Eine 24-jährige Nuer-Frau wurde vor dem Uno-Stützpunkt in Jebel von fünf Regierungssoldaten vergewaltigt. Ihren Angaben zufolge konnten sowohl Angehörige der Uno-Friedenstruppe als auch private Sicherheitsleute die Tat beobachten, kamen ihr aber nicht zu Hilfe. Auch beim Angriff auf das Hotel Terrain, bei dem Frauen von mehreren Männern vergewaltigt wurden, griffen die Uno-Truppen nicht ein, obwohl ihr Stützpunkt nur einen Kilometer entfernt liegt.
Während der Kämpfe haben Uno-Friedenstruppen sogar ihre Stellungen verlassen, als sie in einer der für Zivilpersonen eingerichteten Schutzzonen, POC 1, unter Feuer gerieten. Die Zivilpersonen wurden dadurch schutzlos zurückgelassen.

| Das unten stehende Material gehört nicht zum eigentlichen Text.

-- pv_equiv track=rewrite | github.com/Ardra/Python-Practice-Solutions | chapter2/pbm16.py | extsort
-- ===== SOURCE A (Python) =====
-- def extsort(list):
--     new_list=[]
--     for x in list:
--         '''split each element to list append that element list to new_list'''
--         new_list.append(x.split('.'))
--     new_list.sort(key = lambda x: x[1])#this new_list is sorted
--     '''next step combine members in list by '.'.join'''
--     list=[]
--     for x in new_list:
--         list.append('.'. join(x))
--     return list
-- ===== SOURCE B (Python) =====
-- def extsort(list):
--     out = []
--     for s in list:
--         k = s.split('.')[1]
--         i = 0
--         while i < len(out) and out[i].split('.')[1] <= k:
--             i += 1
--         out.insert(i, s)
--     return out
-- ===== Notes on version B (the rewrite author's own statement) =====
-- stated objective: alternative
-- what changed: B replaces A's decorate/library-sort/rejoin pipeline (build a list of split fields, call list.sort with a key, rejoin with '.') by a hand-written stable insertion sort: one pass over the input inserting each original string into an accumulator after all entries whose second dot-field is <= its own; no split lists are materialized or rejoined and no library sort is used.
-- outside the precondition, e.g. on extsort(['nodot']): A raises IndexError, B raises IndexError
import Mathlib
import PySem

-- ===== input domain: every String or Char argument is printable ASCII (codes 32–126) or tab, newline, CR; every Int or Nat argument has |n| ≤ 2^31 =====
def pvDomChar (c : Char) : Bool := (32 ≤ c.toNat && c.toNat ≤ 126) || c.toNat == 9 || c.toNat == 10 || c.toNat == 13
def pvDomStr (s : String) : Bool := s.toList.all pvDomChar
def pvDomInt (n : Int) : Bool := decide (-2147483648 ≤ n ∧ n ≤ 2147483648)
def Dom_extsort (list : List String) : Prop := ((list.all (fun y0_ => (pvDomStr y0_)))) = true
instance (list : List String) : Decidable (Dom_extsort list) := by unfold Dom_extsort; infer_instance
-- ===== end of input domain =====

-- B replaces A's decorate/library-sort/rejoin pipeline by a hand-written stable
-- insertion sort of the original strings (objective: alternative); it builds no
-- split lists and calls no library sort.

-- x.split('.'): the separator "." is non-empty, so Str.split? always returns some;
-- the .getD [] default is never reached.
def pvSplitDot (x : String) : List String := (PySem.Str.split? x ".").getD []

-- x[1] on the split list: Python raises IndexError when the list has < 2 elements;
-- Pre_extsort excludes exactly those inputs, so the .getD "" default is never reached
-- on admitted inputs.
def pvKey1 (x : List String) : String := (PySem.List.pyGet? x 1).getD ""

-- ===== PORT A =====
def extsort (list : List String) : List String :=
  -- new_list = [x.split('.') for x in list]   (appending loop)
  let new_list : List (List String) := list.foldl (fun acc x => acc ++ [pvSplitDot x]) []
  -- new_list.sort(key = lambda x: x[1])  (Python sort is stable; so is PySem.List.sorted)
  let sorted_list := PySem.List.sorted new_list pvKey1
  -- list = ['.'.join(x) for x in sorted_list]  (appending loop)
  sorted_list.foldl (fun acc x => acc ++ [PySem.Str.join "." x]) []

-- ===== PORT B =====
-- B's while-loop + list.insert: walk past every entry whose second dot-field is
-- <= k, insert s there (structural recursion on the accumulator).
def pvInsertKeyed (s k : String) : List String → List String
  | [] => [s]
  | y :: ys => if pvKey1 (pvSplitDot y) ≤ k then y :: pvInsertKeyed s k ys else s :: y :: ys

def extsort_alt (list : List String) : List String :=
  -- for s in list: k = s.split('.')[1]; insert s into out after keys <= k
  list.foldl (fun out s => pvInsertKeyed s (pvKey1 (pvSplitDot s)) out) []

-- ===== PRECONDITION & SPEC =====
-- Pre_ excludes inputs containing a string without a '.', on which Python A (and B)
-- raise IndexError at x.split('.')[1].
def Pre_extsort (list : List String) : Prop :=
  ∀ s ∈ list, PySem.Str.isIn "." s = true
instance (list : List String) : Decidable (Pre_extsort list) := by unfold Pre_extsort; infer_instance

def pvWitness_extsort : List String := ["b.a", "a.c.z", "c.b"]

def Spec_extsort (list : List String) (out : List String) : Prop := out = extsort_alt list
instance (list : List String) (out : List String) : Decidable (Spec_extsort list out) := by unfold Spec_extsort; infer_instance

-- ===== CLAIM (what is proved, stated in full; the proofs are below) =====
def Claim_equal_extsort : Prop := ∀ (list : List String), Dom_extsort list → Pre_extsort list → Spec_extsort list (extsort list)

-- ===== LEMMAS AND PROOFS =====

-- the appending foldl is map
theorem foldl_append_singleton {α β : Type} (f : α → β) (xs : List α) (acc : List β) :
    xs.foldl (fun acc x => acc ++ [f x]) acc = acc ++ xs.map f := by
  induction xs generalizing acc with
  | nil => simp
  | cons x xs ih => simp [List.foldl, ih]

-- insertBy commutes with map when the comparison factors through f
theorem insertBy_map {α β : Type} (f : α → β) (bef : β → β → Bool) (x : α) (ys : List α) :
    PySem.List.insertBy bef (f x) (ys.map f)
      = (PySem.List.insertBy (fun a b => bef (f a) (f b)) x ys).map f := by
  induction ys with
  | nil => simp [PySem.List.insertBy]
  | cons y ys ih =>
      simp only [List.map, PySem.List.insertBy]
      by_cases h : bef (f x) (f y) = true <;> simp [h, ih]

-- stable sort commutes with map: sorting map f xs by key = mapping f over xs sorted by key ∘ f
theorem sorted_map {α β κ : Type} [LT κ] [DecidableLT κ] (f : α → β) (key : β → κ) (xs : List α) :
    PySem.List.sorted (xs.map f) key = (PySem.List.sorted xs (fun a => key (f a))).map f := by
  rw [PySem.List.sorted_eq_foldl_insertBy, PySem.List.sorted_eq_foldl_insertBy]
  have h : ∀ (acc : List α),
      (xs.map f).foldl (fun acc x => PySem.List.insertBy (fun a b => decide (key a < key b)) x acc) (acc.map f)
        = (xs.foldl (fun acc x => PySem.List.insertBy (fun a b => decide (key (f a) < key (f b))) x acc) acc).map f := by
    induction xs with
    | nil => intro acc; simp
    | cons x xs ih =>
        intro acc
        simp only [List.map, List.foldl]
        rw [insertBy_map f (fun a b => decide (key a < key b)) x acc]
        exact ih _
  simpa using h []

-- join of a cons with a nonempty tail
theorem join_cons_ne (sep a : List Char) (ys : List (List Char)) (h : ys ≠ []) :
    PySem.Chars.join sep (a :: ys) = a ++ sep ++ PySem.Chars.join sep ys := by
  cases ys with
  | nil => exact absurd rfl h
  | cons b ys => exact PySem.Chars.join_cons_cons sep a b ys

-- join sep (xs ++ [p, q]) = join sep (xs ++ [p ++ sep ++ q])
theorem join_snoc_snoc (sep p q : List Char) (xs : List (List Char)) :
    PySem.Chars.join sep (xs ++ [p, q]) = PySem.Chars.join sep (xs ++ [p ++ sep ++ q]) := by
  induction xs with
  | nil =>
      rw [List.nil_append, List.nil_append, PySem.Chars.join_cons_cons,
        PySem.Chars.join_singleton, PySem.Chars.join_singleton]
  | cons a xs ih =>
      rw [List.cons_append, List.cons_append,
        join_cons_ne sep a _ (by simp), join_cons_ne sep a _ (by simp), ih]

-- loop invariant of splitOn.go: joining the produced pieces reproduces accumulated state
theorem join_splitOn_go (sep : List Char) (hsep : sep ≠ []) :
    ∀ (fuel : Nat) (l cur : List Char) (acc : List (List Char)),
      l.length < fuel →
      PySem.Chars.join sep (PySem.Chars.splitOn.go sep fuel l cur acc)
        = PySem.Chars.join sep (acc.reverse ++ [cur.reverse ++ l]) := by
  intro fuel
  induction fuel with
  | zero => intro l cur acc h; omega
  | succ fuel ih =>
      intro l cur acc h
      cases l with
      | nil => simp [PySem.Chars.splitOn.go]
      | cons c rest =>
          rw [PySem.Chars.splitOn.go]
          by_cases hp : sep.isPrefixOf (c :: rest) = true
          · simp only [hp, if_true]
            obtain ⟨t, ht⟩ := List.isPrefixOf_iff_prefix.mp hp
            have hlen : (List.drop sep.length (c :: rest)).length < fuel := by
              have h1 : 0 < sep.length := List.length_pos_of_ne_nil hsep
              simp only [List.length_drop, List.length_cons] at h ⊢
              omega
            rw [ih _ _ _ hlen]
            rw [← ht, List.drop_left]
            simp only [List.reverse_cons, List.reverse_nil, List.nil_append]
            have e : acc.reverse ++ [cur.reverse] ++ [t] = acc.reverse ++ [cur.reverse, t] := by
              simp
            rw [e, join_snoc_snoc]
            simp [List.append_assoc]
          · simp only [hp, Bool.false_eq_true, if_false]
            rw [ih _ _ _ (by simp only [List.length_cons] at h ⊢; omega)]
            simp

-- '.'.join(x.split('.')) == x  (character-list level)
theorem join_splitOn (sep s : List Char) (hsep : sep ≠ []) :
    PySem.Chars.join sep (PySem.Chars.splitOn s sep) = s := by
  unfold PySem.Chars.splitOn
  rw [join_splitOn_go sep hsep _ _ _ _ (by omega)]
  simp

-- '.'.join(x.split('.')) == x  (string level, through the split? bridge)
theorem join_pvSplitDot (x : String) : PySem.Str.join "." (pvSplitDot x) = x := by
  unfold pvSplitDot
  have hb := PySem.Str.split?_map x "."
  have hsep : (".".toList : List Char).isEmpty = false := by decide
  rw [PySem.Chars.split?] at hb
  simp only [hsep, Bool.false_eq_true, if_false] at hb
  cases hsplit : PySem.Str.split? x "." with
  | none => rw [hsplit] at hb; simp at hb
  | some pieces =>
      rw [hsplit] at hb
      simp only [Option.map_some, Option.some.injEq] at hb
      simp only [Option.getD_some]
      unfold PySem.Str.join
      rw [hb, join_splitOn _ _ (by decide)]
      exact String.ofList_toList

-- A = the stable keyed sort of the original strings
theorem extsort_eq_sorted (list : List String) :
    extsort list = PySem.List.sorted list (fun s => pvKey1 (pvSplitDot s)) := by
  unfold extsort
  simp only
  rw [foldl_append_singleton pvSplitDot list [], List.nil_append]
  rw [sorted_map pvSplitDot pvKey1 list]
  rw [foldl_append_singleton (PySem.Str.join "." ·) _ [], List.nil_append]
  rw [List.map_map]
  have : (PySem.Str.join "." ·) ∘ pvSplitDot = id := by
    funext x; exact join_pvSplitDot x
  rw [this, List.map_id]

-- B's keyed insertion = insertBy with the strict key comparison ('<=' scan-past vs '<' insert-before)
theorem pvInsertKeyed_eq_insertBy (s : String) (ys : List String) :
    pvInsertKeyed s (pvKey1 (pvSplitDot s)) ys
      = PySem.List.insertBy
          (fun a b => decide (pvKey1 (pvSplitDot a) < pvKey1 (pvSplitDot b))) s ys := by
  induction ys with
  | nil => simp [pvInsertKeyed, PySem.List.insertBy]
  | cons y ys ih =>
      simp only [pvInsertKeyed, PySem.List.insertBy]
      by_cases h : pvKey1 (pvSplitDot y) ≤ pvKey1 (pvSplitDot s)
      · rw [if_pos h, if_neg (by simpa using not_lt.mpr h), ih]
      · rw [if_neg h, if_pos (by simpa using lt_of_not_ge h)]

-- B = the stable keyed sort of the original strings
theorem extsort_alt_eq_sorted (list : List String) :
    extsort_alt list = PySem.List.sorted list (fun s => pvKey1 (pvSplitDot s)) := by
  rw [PySem.List.sorted_eq_foldl_insertBy]
  unfold extsort_alt
  induction list using List.reverseRecOn with
  | nil => rfl
  | append_singleton xs x ih =>
      rw [List.foldl_append, List.foldl_append, ih]
      exact pvInsertKeyed_eq_insertBy x _

-- ===== VERDICT (by name: the statement is the Claim_ definition above) =====
theorem extsort_spec : Claim_equal_extsort := by
  intro list _ _
  unfold Spec_extsort
  rw [extsort_eq_sorted, extsort_alt_eq_sorted]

Uno-Friedenstruppen gefährdeten die Zivilbevölkerung sowohl durch ihre Handlungen als auch durch ihre Untätigkeit. In einem Fall schossen Uno-Truppen Tränengas in eine Gruppe verängstigter Nuer-Angehöriger auf dem Uno-Stützpunkt Jebel.
«Die Uno-Friedenstruppen sind an ihrer Aufgabe gescheitert, die Zivilbevölkerung zu schützen. Sie standen untätig daneben, als Menschen vergewaltigt und getötet wurden», so Joanne Mariner.
Verantwortliche für Gewalt müssen zur Rechenschaft gezogen werden
Der neue Amnesty-Bericht kritisiert auch den Einsatz von Militärgerichten bei Verfahren, in denen Soldatinnen und Soldaten Straftaten zur Last gelegt werden. Angesichts des chronischen Versagens der Justiz im Südsudan muss ein sogenannter hybrider Gerichtshof für schwere Menschenrechtsverbrechen, wie dem vorsätzlichen Töten von Zivilpersonen, eingesetzt werden. Ein hybrider Gerichtshof setzt sich aus internationalen und südsudanesischem juristischem Personal zusammen.
«Systematische Vergewaltigungen und Tötungen dürfen nicht straffrei bleiben. Die Regierung des Südsudan muss sicherstellen, dass diese Taten umgehend, unparteiisch und unabhängig untersucht werden. Diejenigen, die solcher Verbrechen verdächtigt werden, müssen in fairen Verfahren vor zivilen Gerichten und ohne Todesstrafe zur Verantwortung gezogen werden», so Mariner.